WORK INSTRUCTION: Below are records; how many of their lines contain "intro"? Answer with only the number.

EXTRACTED ENTRIES:

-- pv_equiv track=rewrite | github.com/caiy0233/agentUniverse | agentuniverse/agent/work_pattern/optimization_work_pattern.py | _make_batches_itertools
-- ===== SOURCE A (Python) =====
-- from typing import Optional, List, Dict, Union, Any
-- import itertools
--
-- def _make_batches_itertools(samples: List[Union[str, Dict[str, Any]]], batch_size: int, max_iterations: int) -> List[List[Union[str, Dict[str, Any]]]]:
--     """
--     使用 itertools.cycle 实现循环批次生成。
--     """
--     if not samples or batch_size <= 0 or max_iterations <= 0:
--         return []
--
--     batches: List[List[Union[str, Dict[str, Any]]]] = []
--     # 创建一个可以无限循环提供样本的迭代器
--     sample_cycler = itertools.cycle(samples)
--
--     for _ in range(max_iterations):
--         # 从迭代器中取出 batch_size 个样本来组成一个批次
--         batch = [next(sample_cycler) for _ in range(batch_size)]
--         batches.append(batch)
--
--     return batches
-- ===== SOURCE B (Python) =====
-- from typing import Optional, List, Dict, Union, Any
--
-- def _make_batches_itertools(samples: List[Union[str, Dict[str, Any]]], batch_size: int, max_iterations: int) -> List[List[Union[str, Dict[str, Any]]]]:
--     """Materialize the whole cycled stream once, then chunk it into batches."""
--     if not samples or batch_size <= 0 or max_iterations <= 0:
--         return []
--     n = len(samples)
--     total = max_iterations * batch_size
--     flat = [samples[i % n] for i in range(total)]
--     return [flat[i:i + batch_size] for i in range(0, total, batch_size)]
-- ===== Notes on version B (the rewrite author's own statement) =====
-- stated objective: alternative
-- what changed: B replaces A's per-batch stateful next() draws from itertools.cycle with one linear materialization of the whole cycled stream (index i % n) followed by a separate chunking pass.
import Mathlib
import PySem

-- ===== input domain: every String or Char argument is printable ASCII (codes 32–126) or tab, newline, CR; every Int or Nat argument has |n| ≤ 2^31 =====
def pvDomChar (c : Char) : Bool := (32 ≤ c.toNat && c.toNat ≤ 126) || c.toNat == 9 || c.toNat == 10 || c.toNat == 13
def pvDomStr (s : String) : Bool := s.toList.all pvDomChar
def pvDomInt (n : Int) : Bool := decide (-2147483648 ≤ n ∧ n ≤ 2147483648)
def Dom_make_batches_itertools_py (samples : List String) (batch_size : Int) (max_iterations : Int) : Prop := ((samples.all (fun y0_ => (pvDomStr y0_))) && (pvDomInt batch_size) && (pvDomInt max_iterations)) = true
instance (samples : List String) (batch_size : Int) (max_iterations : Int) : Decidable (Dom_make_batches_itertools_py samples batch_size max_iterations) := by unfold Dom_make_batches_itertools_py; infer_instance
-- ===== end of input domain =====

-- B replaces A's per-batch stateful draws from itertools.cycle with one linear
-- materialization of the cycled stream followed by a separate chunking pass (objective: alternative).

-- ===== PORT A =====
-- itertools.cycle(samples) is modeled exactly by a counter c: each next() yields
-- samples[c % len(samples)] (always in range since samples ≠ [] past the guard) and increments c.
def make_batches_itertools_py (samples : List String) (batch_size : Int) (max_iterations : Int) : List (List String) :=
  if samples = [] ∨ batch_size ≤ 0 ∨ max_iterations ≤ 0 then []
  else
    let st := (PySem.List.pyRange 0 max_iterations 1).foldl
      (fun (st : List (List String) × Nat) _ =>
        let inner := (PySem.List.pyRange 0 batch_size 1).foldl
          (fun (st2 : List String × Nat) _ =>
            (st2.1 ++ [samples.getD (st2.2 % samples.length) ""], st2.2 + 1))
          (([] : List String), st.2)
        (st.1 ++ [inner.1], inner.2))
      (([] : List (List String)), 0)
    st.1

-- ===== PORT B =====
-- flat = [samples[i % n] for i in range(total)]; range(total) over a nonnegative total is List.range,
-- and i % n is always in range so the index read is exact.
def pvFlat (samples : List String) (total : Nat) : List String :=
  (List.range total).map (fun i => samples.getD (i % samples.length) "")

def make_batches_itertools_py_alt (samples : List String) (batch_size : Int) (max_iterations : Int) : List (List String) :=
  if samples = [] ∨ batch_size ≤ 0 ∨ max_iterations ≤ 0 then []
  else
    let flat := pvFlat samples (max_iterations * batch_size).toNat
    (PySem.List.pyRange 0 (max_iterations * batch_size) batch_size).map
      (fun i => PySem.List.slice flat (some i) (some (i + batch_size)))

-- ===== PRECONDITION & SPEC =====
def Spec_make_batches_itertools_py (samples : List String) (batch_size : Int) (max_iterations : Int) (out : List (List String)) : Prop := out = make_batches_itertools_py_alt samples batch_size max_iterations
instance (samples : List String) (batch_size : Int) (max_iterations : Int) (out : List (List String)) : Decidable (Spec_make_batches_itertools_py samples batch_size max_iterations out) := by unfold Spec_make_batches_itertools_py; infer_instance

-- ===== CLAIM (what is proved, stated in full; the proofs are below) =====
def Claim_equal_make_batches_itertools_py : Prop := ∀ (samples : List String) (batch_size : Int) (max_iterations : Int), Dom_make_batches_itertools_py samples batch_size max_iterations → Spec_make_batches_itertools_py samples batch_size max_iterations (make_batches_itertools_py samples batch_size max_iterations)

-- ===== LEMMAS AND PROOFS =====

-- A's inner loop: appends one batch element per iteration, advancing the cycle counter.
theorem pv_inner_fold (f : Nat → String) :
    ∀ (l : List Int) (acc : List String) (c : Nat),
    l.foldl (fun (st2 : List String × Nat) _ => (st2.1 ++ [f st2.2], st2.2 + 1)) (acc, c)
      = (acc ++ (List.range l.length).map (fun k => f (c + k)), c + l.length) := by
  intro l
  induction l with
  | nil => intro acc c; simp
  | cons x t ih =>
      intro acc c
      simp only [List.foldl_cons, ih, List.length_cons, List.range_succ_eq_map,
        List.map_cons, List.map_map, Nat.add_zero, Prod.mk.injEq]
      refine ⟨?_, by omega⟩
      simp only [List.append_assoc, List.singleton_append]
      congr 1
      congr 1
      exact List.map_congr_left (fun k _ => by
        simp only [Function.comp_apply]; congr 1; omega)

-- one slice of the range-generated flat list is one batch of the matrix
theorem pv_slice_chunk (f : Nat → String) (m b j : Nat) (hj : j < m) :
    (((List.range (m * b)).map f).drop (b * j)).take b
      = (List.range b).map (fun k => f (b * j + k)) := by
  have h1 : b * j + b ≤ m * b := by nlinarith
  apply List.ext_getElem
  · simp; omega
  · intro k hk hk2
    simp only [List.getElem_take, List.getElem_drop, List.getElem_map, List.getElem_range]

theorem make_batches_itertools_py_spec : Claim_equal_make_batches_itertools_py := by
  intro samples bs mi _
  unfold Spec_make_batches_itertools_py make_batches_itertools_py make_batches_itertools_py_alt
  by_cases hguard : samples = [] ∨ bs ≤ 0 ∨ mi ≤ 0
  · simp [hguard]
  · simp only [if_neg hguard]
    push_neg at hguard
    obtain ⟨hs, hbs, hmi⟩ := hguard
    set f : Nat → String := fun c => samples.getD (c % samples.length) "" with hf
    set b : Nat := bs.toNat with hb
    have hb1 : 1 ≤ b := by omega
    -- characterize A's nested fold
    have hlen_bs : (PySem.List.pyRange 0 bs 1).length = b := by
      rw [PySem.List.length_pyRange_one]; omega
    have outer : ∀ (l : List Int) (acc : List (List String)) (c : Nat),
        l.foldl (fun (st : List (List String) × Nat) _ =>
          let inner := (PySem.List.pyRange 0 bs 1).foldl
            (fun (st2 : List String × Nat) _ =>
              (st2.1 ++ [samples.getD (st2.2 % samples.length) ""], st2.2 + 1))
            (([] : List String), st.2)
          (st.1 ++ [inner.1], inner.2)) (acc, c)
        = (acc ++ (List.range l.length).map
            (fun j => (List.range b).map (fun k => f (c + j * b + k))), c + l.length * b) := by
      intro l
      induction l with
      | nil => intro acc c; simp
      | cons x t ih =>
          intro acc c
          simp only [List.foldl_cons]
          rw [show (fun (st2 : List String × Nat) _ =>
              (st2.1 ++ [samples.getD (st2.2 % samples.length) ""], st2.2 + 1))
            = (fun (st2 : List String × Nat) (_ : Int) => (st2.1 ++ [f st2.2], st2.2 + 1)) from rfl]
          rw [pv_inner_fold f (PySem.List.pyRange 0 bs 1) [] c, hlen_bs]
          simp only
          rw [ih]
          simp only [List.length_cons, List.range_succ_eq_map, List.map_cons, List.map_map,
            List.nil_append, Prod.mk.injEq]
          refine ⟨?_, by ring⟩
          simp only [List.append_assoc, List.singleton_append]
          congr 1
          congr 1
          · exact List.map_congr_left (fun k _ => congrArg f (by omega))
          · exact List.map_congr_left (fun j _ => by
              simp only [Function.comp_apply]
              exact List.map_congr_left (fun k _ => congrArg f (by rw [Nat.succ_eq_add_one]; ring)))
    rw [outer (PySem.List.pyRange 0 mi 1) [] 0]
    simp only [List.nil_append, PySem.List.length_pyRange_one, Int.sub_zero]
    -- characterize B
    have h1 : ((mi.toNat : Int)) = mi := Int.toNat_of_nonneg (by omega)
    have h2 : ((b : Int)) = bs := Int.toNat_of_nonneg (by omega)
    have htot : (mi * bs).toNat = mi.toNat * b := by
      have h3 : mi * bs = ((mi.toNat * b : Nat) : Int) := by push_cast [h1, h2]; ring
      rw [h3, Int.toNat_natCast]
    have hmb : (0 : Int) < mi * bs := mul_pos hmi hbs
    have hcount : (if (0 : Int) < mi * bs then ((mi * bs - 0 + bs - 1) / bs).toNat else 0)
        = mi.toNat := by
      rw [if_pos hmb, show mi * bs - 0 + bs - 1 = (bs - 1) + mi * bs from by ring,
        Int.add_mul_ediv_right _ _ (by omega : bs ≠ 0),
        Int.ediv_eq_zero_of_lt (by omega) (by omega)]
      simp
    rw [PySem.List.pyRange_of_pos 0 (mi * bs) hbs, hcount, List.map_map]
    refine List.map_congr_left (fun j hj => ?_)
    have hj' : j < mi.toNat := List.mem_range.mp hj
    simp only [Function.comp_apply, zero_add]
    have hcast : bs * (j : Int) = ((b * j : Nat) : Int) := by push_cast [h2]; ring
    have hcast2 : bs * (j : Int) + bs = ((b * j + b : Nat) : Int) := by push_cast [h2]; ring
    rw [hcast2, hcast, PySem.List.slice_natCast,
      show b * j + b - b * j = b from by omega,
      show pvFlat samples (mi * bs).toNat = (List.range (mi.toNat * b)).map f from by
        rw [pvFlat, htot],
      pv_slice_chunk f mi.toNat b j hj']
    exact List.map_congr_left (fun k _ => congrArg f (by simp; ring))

RESPONSE BOX: 8